I wouldn't expect asteroid mining to be viable until we have Starship or something like it at scale, doing thousands of launches per year. If most of those flights return empty, then that's a lot of cargo space already available.

Starship uses $1 million in fuel to launch 100 tons to LEO, so half that much should be plenty to take 50 tons back down. But Starship's propellant mass for launch is 2600 tons[1] so that'd be up to thirteen launches to put the landing fuel in orbit. Actually it'd be less, since a lot of the orbital velocity is burned off by atmospheric breaking, not sure how much.

Ideally though, get the fuel from the same asteroids you're mining already. Starship uses methane, so you're just looking for water ice and carbon, both abundant in asteroids.

At current prices, 5000 tons of gold is worth about $400 billion, so it's not obvious that this wouldn't be economical.
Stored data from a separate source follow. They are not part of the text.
-- pv_equiv track=rewrite | github.com/JonathanHaudenschild/SCC_Schichtplan_Algorithmus | data_transformation.py | calculate_total_shift_capacity
-- ===== SOURCE A (Python) =====
-- def calculate_total_shift_capacity(shift_type_dict, shift_capacity_dict):
--     """
--     Calculate total shift capacity for each shift type.
--
--     Args:
--         shift_type_dict (dict): A dictionary mapping shifts to their types.
--         shift_capacity_dict (dict): A dictionary mapping shifts to their capacities (as tuples).
--
--     Returns:
--         dict: A dictionary with total capacities for each shift type.
--     """
--     shift_types_capacity = {}
--
--     for shift, shift_type in shift_type_dict.items():
--         # Initialize the shift type capacity if it doesn't exist
--         if shift_type not in shift_types_capacity:
--             shift_types_capacity[shift_type] = [0, 0]  # Changed to a list to allow in-place modification
--
--         # Add the capacity for the shift to the total capacity for its type
--         shift_types_capacity[shift_type][0] += shift_capacity_dict[shift][0]
--         shift_types_capacity[shift_type][1] += shift_capacity_dict[shift][1]
--
--     return shift_types_capacity
-- ===== SOURCE B (Python) =====
-- def calculate_total_shift_capacity(shift_type_dict, shift_capacity_dict):
--     # Two-pass decomposition: first group shifts by their type, then sum
--     # each group's capacities into a fresh [0, 0] total per type.
--     groups = {}
--     for shift, shift_type in shift_type_dict.items():
--         groups.setdefault(shift_type, []).append(shift)
--
--     totals = {}
--     for shift_type, shifts in groups.items():
--         total = [0, 0]
--         for shift in shifts:
--             total[0] += shift_capacity_dict[shift][0]
--             total[1] += shift_capacity_dict[shift][1]
--         totals[shift_type] = total
--     return totals
-- ===== Notes on version B (the rewrite author's own statement) =====
-- stated objective: alternative
-- what changed: Replaces A's single-pass in-place accumulation into the result dict by a two-pass group-then-reduce decomposition: first an index grouping shifts by type, then a per-group summation into a fresh [0,0] total.
import Mathlib
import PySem

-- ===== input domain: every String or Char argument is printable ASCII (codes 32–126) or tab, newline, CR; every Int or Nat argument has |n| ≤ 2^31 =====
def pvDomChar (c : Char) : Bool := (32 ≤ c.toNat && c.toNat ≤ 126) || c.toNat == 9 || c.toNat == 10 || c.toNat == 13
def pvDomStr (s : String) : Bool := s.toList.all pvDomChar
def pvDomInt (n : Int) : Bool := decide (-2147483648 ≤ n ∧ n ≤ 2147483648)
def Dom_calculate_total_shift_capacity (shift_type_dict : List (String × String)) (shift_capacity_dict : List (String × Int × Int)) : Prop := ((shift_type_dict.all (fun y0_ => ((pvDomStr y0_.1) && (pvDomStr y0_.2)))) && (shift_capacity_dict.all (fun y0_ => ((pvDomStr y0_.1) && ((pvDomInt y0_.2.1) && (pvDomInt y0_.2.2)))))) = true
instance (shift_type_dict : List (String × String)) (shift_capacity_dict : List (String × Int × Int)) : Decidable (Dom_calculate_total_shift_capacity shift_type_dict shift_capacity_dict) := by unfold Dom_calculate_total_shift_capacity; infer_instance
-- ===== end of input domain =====

-- B aggregates the same per-type capacity totals by a two-pass group-then-reduce decomposition
-- instead of A's single-pass in-place accumulation; return values are equal (same cost, 'alternative').

-- ===== PORT A =====
-- one fold over shift_type_dict, maintaining the result dict directly;
-- shift_capacity_dict[shift] is getD (Pre_ guarantees the key is present, so the default is never used)
def calculate_total_shift_capacity (shift_type_dict : List (String × String)) (shift_capacity_dict : List (String × Int × Int)) : List (String × List Int) :=
  (shift_type_dict.foldl
    (fun (acc : PySem.Dict String (List Int)) (p : String × String) =>
      let acc := if acc.contains p.2 then acc else acc.insert p.2 [0, 0]
      let cap := (PySem.Dict.mk shift_capacity_dict).getD p.1 (0, 0)
      acc.modify p.2 [0, 0]
        (fun l => [PySem.List.pyGetD l 0 0 + cap.1, PySem.List.pyGetD l 1 0 + cap.2]))
    PySem.Dict.empty).items

-- ===== PORT B =====
-- pass 1: groups[type] collects the shifts of that type (setdefault+append = modify with default []);
-- pass 2: per group, fold the capacities into a fresh [0,0] total and insert under the type
def calculate_total_shift_capacity_alt (shift_type_dict : List (String × String)) (shift_capacity_dict : List (String × Int × Int)) : List (String × List Int) :=
  let groups : PySem.Dict String (List String) :=
    shift_type_dict.foldl (fun g p => g.modify p.2 [] (fun l => l ++ [p.1])) PySem.Dict.empty
  (groups.items.foldl
    (fun (totals : PySem.Dict String (List Int)) ts =>
      totals.insert ts.1
        (ts.2.foldl
          (fun (total : List Int) s =>
            let c := (PySem.Dict.mk shift_capacity_dict).getD s (0, 0)
            [PySem.List.pyGetD total 0 0 + c.1, PySem.List.pyGetD total 1 0 + c.2])
          [0, 0]))
    PySem.Dict.empty).items

-- ===== PRECONDITION & SPEC =====
-- Pre_ excludes exactly the inputs on which Python A raises KeyError:
-- some shift of shift_type_dict has no entry in shift_capacity_dict.  (B raises there too.)
def Pre_calculate_total_shift_capacity (shift_type_dict : List (String × String)) (shift_capacity_dict : List (String × Int × Int)) : Prop :=
  ∀ p ∈ shift_type_dict, p.1 ∈ shift_capacity_dict.map (·.1)
instance (shift_type_dict : List (String × String)) (shift_capacity_dict : List (String × Int × Int)) : Decidable (Pre_calculate_total_shift_capacity shift_type_dict shift_capacity_dict) := by unfold Pre_calculate_total_shift_capacity; infer_instance

def pvWitness_calculate_total_shift_capacity : (List (String × String)) × (List (String × Int × Int)) :=
  ([("early1", "early"), ("late1", "late"), ("early2", "early")],
   [("early1", (3, 1)), ("late1", (2, 0)), ("early2", (4, 2))])

def Spec_calculate_total_shift_capacity (shift_type_dict : List (String × String)) (shift_capacity_dict : List (String × Int × Int)) (out : List (String × List Int)) : Prop := out = calculate_total_shift_capacity_alt shift_type_dict shift_capacity_dict
instance (shift_type_dict : List (String × String)) (shift_capacity_dict : List (String × Int × Int)) (out : List (String × List Int)) : Decidable (Spec_calculate_total_shift_capacity shift_type_dict shift_capacity_dict out) := by unfold Spec_calculate_total_shift_capacity; infer_instance

-- ===== CLAIM (what is proved, stated in full; the proofs are below) =====
def Claim_equal_calculate_total_shift_capacity : Prop := ∀ (shift_type_dict : List (String × String)) (shift_capacity_dict : List (String × Int × Int)), Dom_calculate_total_shift_capacity shift_type_dict shift_capacity_dict → Pre_calculate_total_shift_capacity shift_type_dict shift_capacity_dict → Spec_calculate_total_shift_capacity shift_type_dict shift_capacity_dict (calculate_total_shift_capacity shift_type_dict shift_capacity_dict)

-- ===== LEMMAS AND PROOFS =====

-- named copies of the ports' fold bodies (definitionally equal to the inline lambdas)
def pvAddCap (scd : List (String × Int × Int)) (total : List Int) (s : String) : List Int :=
  let c := (PySem.Dict.mk scd).getD s (0, 0)
  [PySem.List.pyGetD total 0 0 + c.1, PySem.List.pyGetD total 1 0 + c.2]

def pvSumTot (scd : List (String × Int × Int)) (shifts : List String) : List Int :=
  shifts.foldl (pvAddCap scd) [0, 0]

def pvStepA (scd : List (String × Int × Int)) (acc : PySem.Dict String (List Int)) (p : String × String) : PySem.Dict String (List Int) :=
  let acc := if acc.contains p.2 then acc else acc.insert p.2 [0, 0]
  acc.modify p.2 [0, 0] (fun l => pvAddCap scd l p.1)

def pvStepB (g : PySem.Dict String (List String)) (p : String × String) : PySem.Dict String (List String) :=
  g.modify p.2 [] (fun l => l ++ [p.1])

-- "evaluate" a grouping dict: per type, the summed total of its group
def pvEval (scd : List (String × Int × Int)) (g : PySem.Dict String (List String)) : PySem.Dict String (List Int) :=
  PySem.Dict.mk (g.items.map (fun ts => (ts.1, pvSumTot scd ts.2)))

theorem pvModify_eq_insert {ν : Type} (d : PySem.Dict String ν) (k : String) (d0 : ν) (f : ν → ν) :
    d.modify k d0 f = d.insert k (f (d.getD k d0)) := PySem.Dict.ext_iff.mpr rfl

theorem pvItems_eval (scd : List (String × Int × Int)) (g : PySem.Dict String (List String)) :
    (pvEval scd g).items = g.items.map (fun ts => (ts.1, pvSumTot scd ts.2)) := rfl

theorem pvKeys_eval (scd : List (String × Int × Int)) (g : PySem.Dict String (List String)) :
    (pvEval scd g).keys = g.keys := by
  simp [pvEval, PySem.Dict.keys_mk, List.map_map]
  rfl

theorem pvContains_eval (scd : List (String × Int × Int)) (g : PySem.Dict String (List String)) (k : String) :
    (pvEval scd g).contains k = g.contains k := by
  rw [PySem.Dict.contains_eq_decide_mem_keys, PySem.Dict.contains_eq_decide_mem_keys, pvKeys_eval]

theorem pvStep_comm (scd : List (String × Int × Int)) (g : PySem.Dict String (List String)) (p : String × String)
    (hnd : g.keys.Nodup) :
    pvStepA scd (pvEval scd g) p = pvEval scd (pvStepB g p) := by
  apply PySem.Dict.ext
  by_cases hc : g.contains p.2 = true
  · -- the type already has an entry: both sides rewrite it in place
    have hsome : (g.get? p.2).isSome := by rw [← PySem.Dict.contains_eq_isSome_get?]; exact hc
    obtain ⟨shifts, hget⟩ := Option.isSome_iff_exists.mp hsome
    have hmem : (p.2, shifts) ∈ g.items := PySem.Dict.mem_items_of_get?_eq_some _ hget
    have hmemE : (p.2, pvSumTot scd shifts) ∈ (pvEval scd g).items := by
      rw [pvItems_eval]; exact List.mem_map_of_mem hmem
    have hndE : (pvEval scd g).keys.Nodup := by rw [pvKeys_eval]; exact hnd
    have hgE : (pvEval scd g).getD p.2 [0, 0] = pvSumTot scd shifts :=
      PySem.Dict.getD_of_mem_items _ hmemE hndE _
    have hg : g.getD p.2 [] = shifts := PySem.Dict.getD_of_mem_items _ hmem hnd _
    have hcE : (pvEval scd g).contains p.2 = true := by rw [pvContains_eval]; exact hc
    rw [pvStepA, pvStepB, pvModify_eq_insert, pvModify_eq_insert]
    simp only [pvContains_eval scd g p.2, hc, if_pos, hgE, hg]
    rw [PySem.Dict.items_insert_of_contains _ _ hcE, pvItems_eval, pvItems_eval,
        PySem.Dict.items_insert_of_contains _ _ hc, List.map_map, List.map_map]
    apply List.map_congr_left
    intro ts _
    by_cases hts : ts.1 = p.2
    · simp [Function.comp, hts, pvSumTot, List.foldl_append]
    · simp [Function.comp, hts]
  · -- fresh type: both sides append a new entry
    have hcE : (pvEval scd g).contains p.2 = false := by
      rw [pvContains_eval]; exact Bool.not_eq_true _ ▸ (by simpa using hc)
    rw [pvStepA, pvStepB, pvModify_eq_insert, pvModify_eq_insert]
    simp only [pvContains_eval scd g p.2, hc, if_neg, Bool.false_eq_true, not_false_iff,
      PySem.Dict.getD_insert_self, PySem.Dict.insert_insert_self]
    rw [PySem.Dict.items_insert_of_not_contains _ _ hcE, pvItems_eval, pvItems_eval,
        PySem.Dict.items_insert_of_not_contains _ _ (by simpa using hc),
        PySem.Dict.getD_of_not_contains _ _ (by simpa using hc : g.contains p.2 = false)]
    simp [pvSumTot]

theorem pvFold_comm (scd : List (String × Int × Int)) (l : List (String × String))
    (g : PySem.Dict String (List String)) (hnd : g.keys.Nodup) :
    l.foldl (pvStepA scd) (pvEval scd g) = pvEval scd (l.foldl pvStepB g) := by
  induction l generalizing g with
  | nil => rfl
  | cons p t ih =>
    simp only [List.foldl_cons]
    rw [pvStep_comm scd g p hnd]
    refine ih (pvStepB g p) ?_
    have := PySem.Dict.nodup_keys_foldl_modify_key [p] (fun q => q.2) ([] : List String)
      (fun _ q l => l ++ [q.1]) g hnd
    simpa [pvStepB] using this

theorem pvGroups_nodup (l : List (String × String)) :
    (l.foldl pvStepB PySem.Dict.empty).keys.Nodup := by
  have := PySem.Dict.nodup_keys_foldl_modify_key l (fun q => q.2) ([] : List String)
    (fun _ q s => s ++ [q.1]) PySem.Dict.empty (by simp)
  simpa [pvStepB] using this

-- ===== VERDICT (by name: the statement is the Claim_ definition above) =====
theorem calculate_total_shift_capacity_spec : Claim_equal_calculate_total_shift_capacity := by
  intro std scd _hdom _hpre
  unfold Spec_calculate_total_shift_capacity
  show (std.foldl (pvStepA scd) PySem.Dict.empty).items = _
  have hempty : (PySem.Dict.empty : PySem.Dict String (List Int)) = pvEval scd PySem.Dict.empty := rfl
  rw [hempty, pvFold_comm scd std PySem.Dict.empty (by simp)]
  show (pvEval scd (std.foldl pvStepB PySem.Dict.empty)).items = _
  set groups := std.foldl pvStepB PySem.Dict.empty with hgroups
  show groups.items.map (fun ts => (ts.1, pvSumTot scd ts.2)) = _
  have hfresh := PySem.Dict.items_foldl_insert_fresh groups.items (fun ts => ts.1)
    (fun ts => pvSumTot scd ts.2) (PySem.Dict.empty : PySem.Dict String (List Int))
    (by intro a _; simp [PySem.Dict.contains_empty])
    (by have := pvGroups_nodup std; rw [← hgroups] at this; exact this)
  show _ = (groups.items.foldl
      (fun (totals : PySem.Dict String (List Int)) ts => totals.insert ts.1 (pvSumTot scd ts.2))
      PySem.Dict.empty).items
  rw [hfresh]
  simp [PySem.Dict.empty]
The world mines about 3000 tons of gold annually and the price of gold has still been going up, so if our asteroid miner returns a couple thousand tons per year it might not crash the price too badly.

[0] https://space.skyrocket.de/doc_lau/super-heavy-starship.htm

[1] https://en.wikipedia.org/wiki/SpaceX_Starship




Gold is the worst example because the price of gold is almost 100% based on its scarcity. Doubling the supply of gold would just cause the price to roughly halve. Hilariously, if you actually had the capability to inundate the world with gold, you'd find it much easier and still extremely profitable to extort the people who own gold to pay you not do so.


You'd make a lot of money on the way to doubling the world's supply. 3000 tons annually just doubles how much we mine, not how much we have; that's more like 190,000 tons. And even if you doubled the total supply instantly, you'd now own half the current value of the world's gold, which would be about $6 trillion.

And of course gold has all sorts of really useful properties, so long term, it'd be worthwhile to make it abundant and cheap.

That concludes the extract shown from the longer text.